Copy, from the material below, every line in which the word "Prop" can be found.
******************************
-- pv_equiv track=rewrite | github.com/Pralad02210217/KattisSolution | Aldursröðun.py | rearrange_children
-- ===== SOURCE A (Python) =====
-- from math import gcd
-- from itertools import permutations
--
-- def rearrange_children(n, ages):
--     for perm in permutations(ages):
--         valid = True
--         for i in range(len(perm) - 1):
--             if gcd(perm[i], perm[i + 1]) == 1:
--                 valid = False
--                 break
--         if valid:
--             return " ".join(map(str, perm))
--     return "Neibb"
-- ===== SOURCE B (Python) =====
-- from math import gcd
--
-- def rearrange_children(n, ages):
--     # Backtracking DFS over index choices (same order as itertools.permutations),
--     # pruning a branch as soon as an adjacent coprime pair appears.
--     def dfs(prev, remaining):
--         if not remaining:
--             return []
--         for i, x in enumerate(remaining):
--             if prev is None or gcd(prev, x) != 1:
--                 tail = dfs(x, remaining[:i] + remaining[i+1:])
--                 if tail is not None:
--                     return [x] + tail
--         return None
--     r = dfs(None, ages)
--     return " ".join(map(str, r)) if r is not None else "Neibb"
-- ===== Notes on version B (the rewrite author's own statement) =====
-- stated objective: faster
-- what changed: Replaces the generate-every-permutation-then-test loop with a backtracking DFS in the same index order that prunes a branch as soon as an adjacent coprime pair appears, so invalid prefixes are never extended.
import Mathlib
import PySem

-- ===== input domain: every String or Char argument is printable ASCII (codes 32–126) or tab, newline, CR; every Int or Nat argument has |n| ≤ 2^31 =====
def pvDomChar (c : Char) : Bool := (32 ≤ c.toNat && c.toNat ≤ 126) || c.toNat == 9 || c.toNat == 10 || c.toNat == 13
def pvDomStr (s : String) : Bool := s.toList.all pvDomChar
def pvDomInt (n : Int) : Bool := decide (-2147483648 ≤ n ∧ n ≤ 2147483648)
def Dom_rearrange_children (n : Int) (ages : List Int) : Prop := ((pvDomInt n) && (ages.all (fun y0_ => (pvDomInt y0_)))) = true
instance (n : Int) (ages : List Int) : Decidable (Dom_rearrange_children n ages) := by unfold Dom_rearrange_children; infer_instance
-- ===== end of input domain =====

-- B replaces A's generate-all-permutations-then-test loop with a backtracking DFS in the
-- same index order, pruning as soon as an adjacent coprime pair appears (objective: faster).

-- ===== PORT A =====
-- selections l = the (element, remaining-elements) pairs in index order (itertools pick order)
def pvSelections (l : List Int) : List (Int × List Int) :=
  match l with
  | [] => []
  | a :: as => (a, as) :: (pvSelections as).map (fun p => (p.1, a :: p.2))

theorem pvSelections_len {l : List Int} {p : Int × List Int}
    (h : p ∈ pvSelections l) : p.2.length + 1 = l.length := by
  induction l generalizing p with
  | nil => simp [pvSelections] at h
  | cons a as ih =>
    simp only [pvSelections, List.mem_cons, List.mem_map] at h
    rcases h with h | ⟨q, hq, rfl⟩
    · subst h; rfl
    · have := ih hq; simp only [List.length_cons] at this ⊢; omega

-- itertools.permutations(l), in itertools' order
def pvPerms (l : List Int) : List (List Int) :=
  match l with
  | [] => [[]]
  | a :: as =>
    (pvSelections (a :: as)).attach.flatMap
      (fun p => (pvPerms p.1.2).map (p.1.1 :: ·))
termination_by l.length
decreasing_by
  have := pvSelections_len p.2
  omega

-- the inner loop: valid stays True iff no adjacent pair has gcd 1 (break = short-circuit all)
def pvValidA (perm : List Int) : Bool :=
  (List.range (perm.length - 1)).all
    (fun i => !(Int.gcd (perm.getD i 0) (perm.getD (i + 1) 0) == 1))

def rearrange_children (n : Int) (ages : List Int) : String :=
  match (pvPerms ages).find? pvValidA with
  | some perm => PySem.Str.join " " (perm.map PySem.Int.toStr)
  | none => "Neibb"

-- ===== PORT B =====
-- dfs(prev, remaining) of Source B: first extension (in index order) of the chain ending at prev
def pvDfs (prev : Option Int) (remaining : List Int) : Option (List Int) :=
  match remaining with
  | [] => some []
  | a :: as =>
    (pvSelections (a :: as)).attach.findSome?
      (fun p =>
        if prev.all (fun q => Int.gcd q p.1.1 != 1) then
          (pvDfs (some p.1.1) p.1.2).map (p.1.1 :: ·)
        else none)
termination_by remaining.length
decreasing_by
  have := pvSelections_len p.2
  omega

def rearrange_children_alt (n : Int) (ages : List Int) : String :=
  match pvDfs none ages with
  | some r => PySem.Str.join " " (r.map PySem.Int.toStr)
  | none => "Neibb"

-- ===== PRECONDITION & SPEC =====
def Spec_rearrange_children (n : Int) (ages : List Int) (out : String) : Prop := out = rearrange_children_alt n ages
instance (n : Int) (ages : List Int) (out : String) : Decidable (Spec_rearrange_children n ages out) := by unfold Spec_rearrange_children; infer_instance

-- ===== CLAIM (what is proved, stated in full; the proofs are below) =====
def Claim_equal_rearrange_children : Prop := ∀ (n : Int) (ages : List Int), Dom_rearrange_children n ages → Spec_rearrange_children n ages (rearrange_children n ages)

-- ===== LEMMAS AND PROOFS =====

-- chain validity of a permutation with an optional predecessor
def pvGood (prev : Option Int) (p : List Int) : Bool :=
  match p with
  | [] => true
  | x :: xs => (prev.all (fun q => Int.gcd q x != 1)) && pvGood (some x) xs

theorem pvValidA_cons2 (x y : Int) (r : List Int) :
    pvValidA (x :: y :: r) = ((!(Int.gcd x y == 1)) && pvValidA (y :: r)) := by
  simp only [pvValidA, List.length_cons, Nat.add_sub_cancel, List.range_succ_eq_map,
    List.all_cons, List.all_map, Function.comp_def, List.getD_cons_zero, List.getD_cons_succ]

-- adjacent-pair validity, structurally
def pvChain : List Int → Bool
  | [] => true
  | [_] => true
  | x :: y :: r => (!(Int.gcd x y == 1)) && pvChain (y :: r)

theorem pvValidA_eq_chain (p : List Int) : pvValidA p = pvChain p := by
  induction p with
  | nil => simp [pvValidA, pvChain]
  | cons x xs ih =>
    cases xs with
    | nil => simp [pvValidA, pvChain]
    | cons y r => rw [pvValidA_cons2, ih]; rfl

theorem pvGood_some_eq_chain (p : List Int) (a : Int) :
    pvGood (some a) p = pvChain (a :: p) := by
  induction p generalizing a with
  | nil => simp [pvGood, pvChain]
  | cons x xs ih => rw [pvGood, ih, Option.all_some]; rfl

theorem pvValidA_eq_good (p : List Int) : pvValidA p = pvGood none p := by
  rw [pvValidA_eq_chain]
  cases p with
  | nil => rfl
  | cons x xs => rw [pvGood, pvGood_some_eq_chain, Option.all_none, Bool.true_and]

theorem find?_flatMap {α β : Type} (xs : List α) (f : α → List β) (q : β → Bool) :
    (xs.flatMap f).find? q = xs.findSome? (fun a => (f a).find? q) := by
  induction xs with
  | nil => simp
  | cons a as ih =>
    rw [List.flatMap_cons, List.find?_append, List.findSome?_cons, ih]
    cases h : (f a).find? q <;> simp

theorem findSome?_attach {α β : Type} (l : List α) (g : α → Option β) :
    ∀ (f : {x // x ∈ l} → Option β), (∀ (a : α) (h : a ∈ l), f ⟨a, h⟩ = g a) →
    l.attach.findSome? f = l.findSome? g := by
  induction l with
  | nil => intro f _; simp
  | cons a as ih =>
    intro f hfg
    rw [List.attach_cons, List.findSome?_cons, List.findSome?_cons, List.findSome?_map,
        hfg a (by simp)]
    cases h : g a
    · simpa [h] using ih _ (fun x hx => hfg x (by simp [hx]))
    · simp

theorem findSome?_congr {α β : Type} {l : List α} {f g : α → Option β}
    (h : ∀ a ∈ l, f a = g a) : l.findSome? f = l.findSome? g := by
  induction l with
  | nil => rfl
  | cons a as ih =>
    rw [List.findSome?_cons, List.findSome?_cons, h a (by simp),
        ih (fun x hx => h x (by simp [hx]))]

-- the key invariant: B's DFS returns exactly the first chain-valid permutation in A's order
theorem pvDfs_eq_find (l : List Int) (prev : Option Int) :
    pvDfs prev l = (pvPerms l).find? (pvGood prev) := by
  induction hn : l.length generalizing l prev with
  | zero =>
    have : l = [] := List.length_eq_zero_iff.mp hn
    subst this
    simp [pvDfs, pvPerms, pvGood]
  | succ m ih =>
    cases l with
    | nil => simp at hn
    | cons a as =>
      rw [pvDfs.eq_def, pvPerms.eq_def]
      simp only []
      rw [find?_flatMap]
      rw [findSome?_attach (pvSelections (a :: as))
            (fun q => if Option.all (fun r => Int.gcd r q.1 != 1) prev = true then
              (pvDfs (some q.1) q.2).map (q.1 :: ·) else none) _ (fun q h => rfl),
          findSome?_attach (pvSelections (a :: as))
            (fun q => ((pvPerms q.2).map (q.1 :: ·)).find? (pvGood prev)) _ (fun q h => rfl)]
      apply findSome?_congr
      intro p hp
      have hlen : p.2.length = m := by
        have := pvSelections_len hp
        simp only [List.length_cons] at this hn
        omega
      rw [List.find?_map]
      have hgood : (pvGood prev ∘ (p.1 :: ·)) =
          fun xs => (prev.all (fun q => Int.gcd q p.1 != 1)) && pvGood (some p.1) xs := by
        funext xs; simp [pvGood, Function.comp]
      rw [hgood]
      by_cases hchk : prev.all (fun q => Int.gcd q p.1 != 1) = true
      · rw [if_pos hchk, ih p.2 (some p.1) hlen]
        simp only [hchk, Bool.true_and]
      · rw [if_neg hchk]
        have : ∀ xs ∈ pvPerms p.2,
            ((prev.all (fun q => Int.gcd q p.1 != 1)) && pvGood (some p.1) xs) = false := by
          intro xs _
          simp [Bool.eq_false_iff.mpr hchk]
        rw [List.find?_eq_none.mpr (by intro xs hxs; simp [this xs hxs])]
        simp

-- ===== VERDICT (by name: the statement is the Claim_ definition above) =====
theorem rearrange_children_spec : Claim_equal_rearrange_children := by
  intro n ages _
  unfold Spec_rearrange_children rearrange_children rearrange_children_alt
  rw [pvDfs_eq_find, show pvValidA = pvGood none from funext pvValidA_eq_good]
******************************
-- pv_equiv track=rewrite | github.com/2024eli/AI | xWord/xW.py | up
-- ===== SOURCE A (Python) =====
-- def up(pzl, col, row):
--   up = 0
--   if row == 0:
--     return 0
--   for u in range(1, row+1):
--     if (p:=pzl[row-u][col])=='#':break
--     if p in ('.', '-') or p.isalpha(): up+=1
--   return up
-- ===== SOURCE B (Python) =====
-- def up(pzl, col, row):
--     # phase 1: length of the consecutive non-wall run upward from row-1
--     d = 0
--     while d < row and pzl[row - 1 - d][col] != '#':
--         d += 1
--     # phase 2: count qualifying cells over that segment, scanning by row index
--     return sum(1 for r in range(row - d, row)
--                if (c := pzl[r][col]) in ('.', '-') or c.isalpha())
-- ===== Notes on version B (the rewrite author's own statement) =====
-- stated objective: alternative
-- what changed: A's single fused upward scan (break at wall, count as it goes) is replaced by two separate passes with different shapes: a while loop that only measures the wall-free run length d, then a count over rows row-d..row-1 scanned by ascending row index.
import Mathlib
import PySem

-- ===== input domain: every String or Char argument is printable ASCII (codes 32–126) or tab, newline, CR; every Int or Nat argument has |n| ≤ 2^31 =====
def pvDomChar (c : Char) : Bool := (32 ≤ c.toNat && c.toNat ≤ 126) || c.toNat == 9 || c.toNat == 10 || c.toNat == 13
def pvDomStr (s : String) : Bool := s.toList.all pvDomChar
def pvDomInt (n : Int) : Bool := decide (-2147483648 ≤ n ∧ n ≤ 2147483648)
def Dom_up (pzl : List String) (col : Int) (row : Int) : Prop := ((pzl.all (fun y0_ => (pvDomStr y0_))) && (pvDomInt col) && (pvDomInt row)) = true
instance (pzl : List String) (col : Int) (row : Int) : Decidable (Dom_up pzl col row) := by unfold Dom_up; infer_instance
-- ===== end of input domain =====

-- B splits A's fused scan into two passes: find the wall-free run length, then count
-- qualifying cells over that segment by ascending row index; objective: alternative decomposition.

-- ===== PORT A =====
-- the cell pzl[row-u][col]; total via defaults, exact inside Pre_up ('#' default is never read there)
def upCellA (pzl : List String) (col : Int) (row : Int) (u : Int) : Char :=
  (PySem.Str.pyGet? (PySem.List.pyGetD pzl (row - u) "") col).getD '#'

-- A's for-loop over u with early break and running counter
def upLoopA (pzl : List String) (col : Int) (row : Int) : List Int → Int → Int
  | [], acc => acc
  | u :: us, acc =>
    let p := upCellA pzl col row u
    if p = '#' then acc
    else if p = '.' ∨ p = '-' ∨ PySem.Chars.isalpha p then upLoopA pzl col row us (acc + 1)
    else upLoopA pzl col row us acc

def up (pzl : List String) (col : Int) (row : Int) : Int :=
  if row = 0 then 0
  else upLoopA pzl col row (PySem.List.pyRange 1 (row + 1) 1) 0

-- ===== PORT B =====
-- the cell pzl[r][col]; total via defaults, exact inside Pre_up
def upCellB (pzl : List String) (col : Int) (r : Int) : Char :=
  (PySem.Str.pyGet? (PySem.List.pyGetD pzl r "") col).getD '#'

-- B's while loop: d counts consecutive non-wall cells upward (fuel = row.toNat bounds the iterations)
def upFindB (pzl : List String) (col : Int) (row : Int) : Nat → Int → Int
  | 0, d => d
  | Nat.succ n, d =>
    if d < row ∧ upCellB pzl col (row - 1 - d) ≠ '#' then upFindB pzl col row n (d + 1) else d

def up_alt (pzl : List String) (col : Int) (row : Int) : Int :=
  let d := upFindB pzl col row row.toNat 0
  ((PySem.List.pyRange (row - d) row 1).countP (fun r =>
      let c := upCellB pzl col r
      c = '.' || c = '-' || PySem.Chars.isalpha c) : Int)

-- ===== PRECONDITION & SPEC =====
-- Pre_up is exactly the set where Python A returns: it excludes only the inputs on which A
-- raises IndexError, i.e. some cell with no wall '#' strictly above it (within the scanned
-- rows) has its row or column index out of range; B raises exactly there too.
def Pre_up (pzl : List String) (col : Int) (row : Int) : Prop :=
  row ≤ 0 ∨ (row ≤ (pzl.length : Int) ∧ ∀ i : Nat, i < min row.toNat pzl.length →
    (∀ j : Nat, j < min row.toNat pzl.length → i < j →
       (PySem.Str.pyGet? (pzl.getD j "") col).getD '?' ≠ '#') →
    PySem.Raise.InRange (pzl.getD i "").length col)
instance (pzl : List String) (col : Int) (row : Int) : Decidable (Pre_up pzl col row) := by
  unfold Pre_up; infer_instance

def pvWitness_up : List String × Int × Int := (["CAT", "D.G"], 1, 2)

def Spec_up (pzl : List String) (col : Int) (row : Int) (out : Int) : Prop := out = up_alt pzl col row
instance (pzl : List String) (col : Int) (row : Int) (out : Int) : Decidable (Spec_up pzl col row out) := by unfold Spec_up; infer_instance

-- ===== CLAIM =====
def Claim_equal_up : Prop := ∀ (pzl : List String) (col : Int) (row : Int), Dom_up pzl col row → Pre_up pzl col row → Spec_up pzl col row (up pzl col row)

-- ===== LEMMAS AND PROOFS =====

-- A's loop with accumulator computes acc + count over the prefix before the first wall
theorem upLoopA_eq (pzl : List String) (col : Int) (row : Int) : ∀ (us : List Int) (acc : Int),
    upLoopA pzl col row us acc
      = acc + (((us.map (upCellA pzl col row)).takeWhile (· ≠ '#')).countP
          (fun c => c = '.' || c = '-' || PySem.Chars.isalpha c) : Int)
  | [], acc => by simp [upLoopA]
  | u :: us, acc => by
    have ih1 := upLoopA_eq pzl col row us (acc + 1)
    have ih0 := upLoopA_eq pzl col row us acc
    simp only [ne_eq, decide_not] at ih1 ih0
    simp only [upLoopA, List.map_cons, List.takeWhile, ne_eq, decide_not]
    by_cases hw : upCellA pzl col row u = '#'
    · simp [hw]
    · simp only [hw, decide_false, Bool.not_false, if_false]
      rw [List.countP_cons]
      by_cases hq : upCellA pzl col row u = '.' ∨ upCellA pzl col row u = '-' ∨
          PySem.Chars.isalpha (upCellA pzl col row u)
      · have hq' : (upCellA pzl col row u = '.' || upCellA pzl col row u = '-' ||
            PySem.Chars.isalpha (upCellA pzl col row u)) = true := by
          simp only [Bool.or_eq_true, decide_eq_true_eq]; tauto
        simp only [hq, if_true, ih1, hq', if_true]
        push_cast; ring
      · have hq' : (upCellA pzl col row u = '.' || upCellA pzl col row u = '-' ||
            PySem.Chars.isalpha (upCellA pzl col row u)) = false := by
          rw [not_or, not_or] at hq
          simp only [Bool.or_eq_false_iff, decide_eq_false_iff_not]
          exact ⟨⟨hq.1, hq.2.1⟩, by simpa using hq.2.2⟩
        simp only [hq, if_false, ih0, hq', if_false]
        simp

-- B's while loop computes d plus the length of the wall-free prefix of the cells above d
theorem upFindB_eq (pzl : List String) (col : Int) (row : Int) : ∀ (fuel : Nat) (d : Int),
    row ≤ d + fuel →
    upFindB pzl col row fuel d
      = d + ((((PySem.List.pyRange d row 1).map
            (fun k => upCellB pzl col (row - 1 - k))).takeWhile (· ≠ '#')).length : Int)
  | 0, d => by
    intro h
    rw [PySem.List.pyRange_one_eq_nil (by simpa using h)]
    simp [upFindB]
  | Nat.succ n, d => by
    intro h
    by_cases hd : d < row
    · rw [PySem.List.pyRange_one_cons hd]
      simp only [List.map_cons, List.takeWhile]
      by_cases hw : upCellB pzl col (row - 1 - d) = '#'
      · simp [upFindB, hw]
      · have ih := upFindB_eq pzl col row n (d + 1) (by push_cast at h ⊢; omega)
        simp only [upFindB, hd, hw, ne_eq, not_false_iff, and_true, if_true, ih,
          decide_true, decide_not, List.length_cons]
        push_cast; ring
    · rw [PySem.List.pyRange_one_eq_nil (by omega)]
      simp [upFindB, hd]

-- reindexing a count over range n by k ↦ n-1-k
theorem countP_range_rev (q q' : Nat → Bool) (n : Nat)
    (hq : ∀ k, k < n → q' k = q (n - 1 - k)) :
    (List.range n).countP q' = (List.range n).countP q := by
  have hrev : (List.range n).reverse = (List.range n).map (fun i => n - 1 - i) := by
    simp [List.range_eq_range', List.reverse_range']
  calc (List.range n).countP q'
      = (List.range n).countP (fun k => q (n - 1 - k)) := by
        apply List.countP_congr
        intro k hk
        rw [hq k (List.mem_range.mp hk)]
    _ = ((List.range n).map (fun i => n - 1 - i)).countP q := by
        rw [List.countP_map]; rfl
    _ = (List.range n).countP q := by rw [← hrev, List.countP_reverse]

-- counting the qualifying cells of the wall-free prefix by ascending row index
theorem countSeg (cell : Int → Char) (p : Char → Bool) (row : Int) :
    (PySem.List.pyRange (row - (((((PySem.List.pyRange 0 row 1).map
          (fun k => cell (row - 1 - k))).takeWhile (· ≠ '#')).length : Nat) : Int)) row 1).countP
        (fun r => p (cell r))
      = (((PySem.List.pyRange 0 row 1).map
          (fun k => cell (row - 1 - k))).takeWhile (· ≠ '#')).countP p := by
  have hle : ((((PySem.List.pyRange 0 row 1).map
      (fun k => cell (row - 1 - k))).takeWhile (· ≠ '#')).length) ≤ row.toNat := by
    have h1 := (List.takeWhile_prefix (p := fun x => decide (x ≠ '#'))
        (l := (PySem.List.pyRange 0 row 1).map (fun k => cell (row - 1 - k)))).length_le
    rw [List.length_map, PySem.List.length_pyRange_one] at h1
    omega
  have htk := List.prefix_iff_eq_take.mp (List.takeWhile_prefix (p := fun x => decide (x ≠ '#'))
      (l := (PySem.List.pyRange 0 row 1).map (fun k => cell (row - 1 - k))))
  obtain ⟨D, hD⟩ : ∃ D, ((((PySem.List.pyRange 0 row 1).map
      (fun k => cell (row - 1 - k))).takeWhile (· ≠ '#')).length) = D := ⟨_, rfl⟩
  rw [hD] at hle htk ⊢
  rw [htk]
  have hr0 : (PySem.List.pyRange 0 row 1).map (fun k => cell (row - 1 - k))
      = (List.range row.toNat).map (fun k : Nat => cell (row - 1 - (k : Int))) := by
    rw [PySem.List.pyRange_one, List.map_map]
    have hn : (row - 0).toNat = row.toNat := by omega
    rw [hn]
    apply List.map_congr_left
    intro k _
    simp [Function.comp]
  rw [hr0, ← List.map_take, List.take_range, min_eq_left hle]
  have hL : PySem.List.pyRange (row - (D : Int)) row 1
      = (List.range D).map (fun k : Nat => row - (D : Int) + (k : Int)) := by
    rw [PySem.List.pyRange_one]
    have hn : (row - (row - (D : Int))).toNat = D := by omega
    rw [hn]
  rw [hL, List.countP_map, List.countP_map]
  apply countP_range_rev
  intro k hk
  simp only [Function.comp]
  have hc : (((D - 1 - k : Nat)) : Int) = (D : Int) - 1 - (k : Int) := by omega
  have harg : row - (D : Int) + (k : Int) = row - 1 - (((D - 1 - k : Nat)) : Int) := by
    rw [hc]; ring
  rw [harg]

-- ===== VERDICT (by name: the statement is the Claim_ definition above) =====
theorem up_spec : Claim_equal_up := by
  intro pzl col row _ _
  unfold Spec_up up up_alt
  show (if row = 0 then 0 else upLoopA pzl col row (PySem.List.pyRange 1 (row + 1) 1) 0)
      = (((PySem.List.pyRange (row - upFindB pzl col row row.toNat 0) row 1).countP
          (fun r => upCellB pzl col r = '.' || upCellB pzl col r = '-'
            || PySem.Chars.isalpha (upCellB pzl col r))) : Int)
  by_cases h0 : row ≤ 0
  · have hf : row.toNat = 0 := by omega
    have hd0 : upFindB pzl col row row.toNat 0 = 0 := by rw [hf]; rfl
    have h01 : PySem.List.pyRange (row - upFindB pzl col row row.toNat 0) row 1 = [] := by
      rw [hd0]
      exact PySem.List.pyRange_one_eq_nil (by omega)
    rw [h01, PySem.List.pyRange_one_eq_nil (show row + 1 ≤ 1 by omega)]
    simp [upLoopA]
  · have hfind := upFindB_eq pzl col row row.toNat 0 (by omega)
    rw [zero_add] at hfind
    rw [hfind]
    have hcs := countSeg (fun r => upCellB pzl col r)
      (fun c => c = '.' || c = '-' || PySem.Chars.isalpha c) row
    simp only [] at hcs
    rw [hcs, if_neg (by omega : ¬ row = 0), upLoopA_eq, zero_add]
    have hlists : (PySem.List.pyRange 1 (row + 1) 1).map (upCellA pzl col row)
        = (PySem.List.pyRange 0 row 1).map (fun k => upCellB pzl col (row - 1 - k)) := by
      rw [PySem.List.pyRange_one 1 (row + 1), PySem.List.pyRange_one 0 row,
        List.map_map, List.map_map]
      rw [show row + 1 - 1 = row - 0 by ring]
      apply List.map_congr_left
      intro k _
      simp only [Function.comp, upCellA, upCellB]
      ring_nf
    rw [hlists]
******************************
▶ EXERCISE OUTPUT:
def Dom_rearrange_children (n : Int) (ages : List Int) : Prop := ((pvDomInt n) && (ages.all (fun y0_ => (pvDomInt y0_)))) = true
def Spec_rearrange_children (n : Int) (ages : List Int) (out : String) : Prop := out = rearrange_children_alt n ages
def Claim_equal_rearrange_children : Prop := ∀ (n : Int) (ages : List Int), Dom_rearrange_children n ages → Spec_rearrange_children n ages (rearrange_children n ages)
def Dom_up (pzl : List String) (col : Int) (row : Int) : Prop := ((pzl.all (fun y0_ => (pvDomStr y0_))) && (pvDomInt col) && (pvDomInt row)) = true
def Pre_up (pzl : List String) (col : Int) (row : Int) : Prop :=
def Spec_up (pzl : List String) (col : Int) (row : Int) (out : Int) : Prop := out = up_alt pzl col row
def Claim_equal_up : Prop := ∀ (pzl : List String) (col : Int) (row : Int), Dom_up pzl col row → Pre_up pzl col row → Spec_up pzl col row (up pzl col row)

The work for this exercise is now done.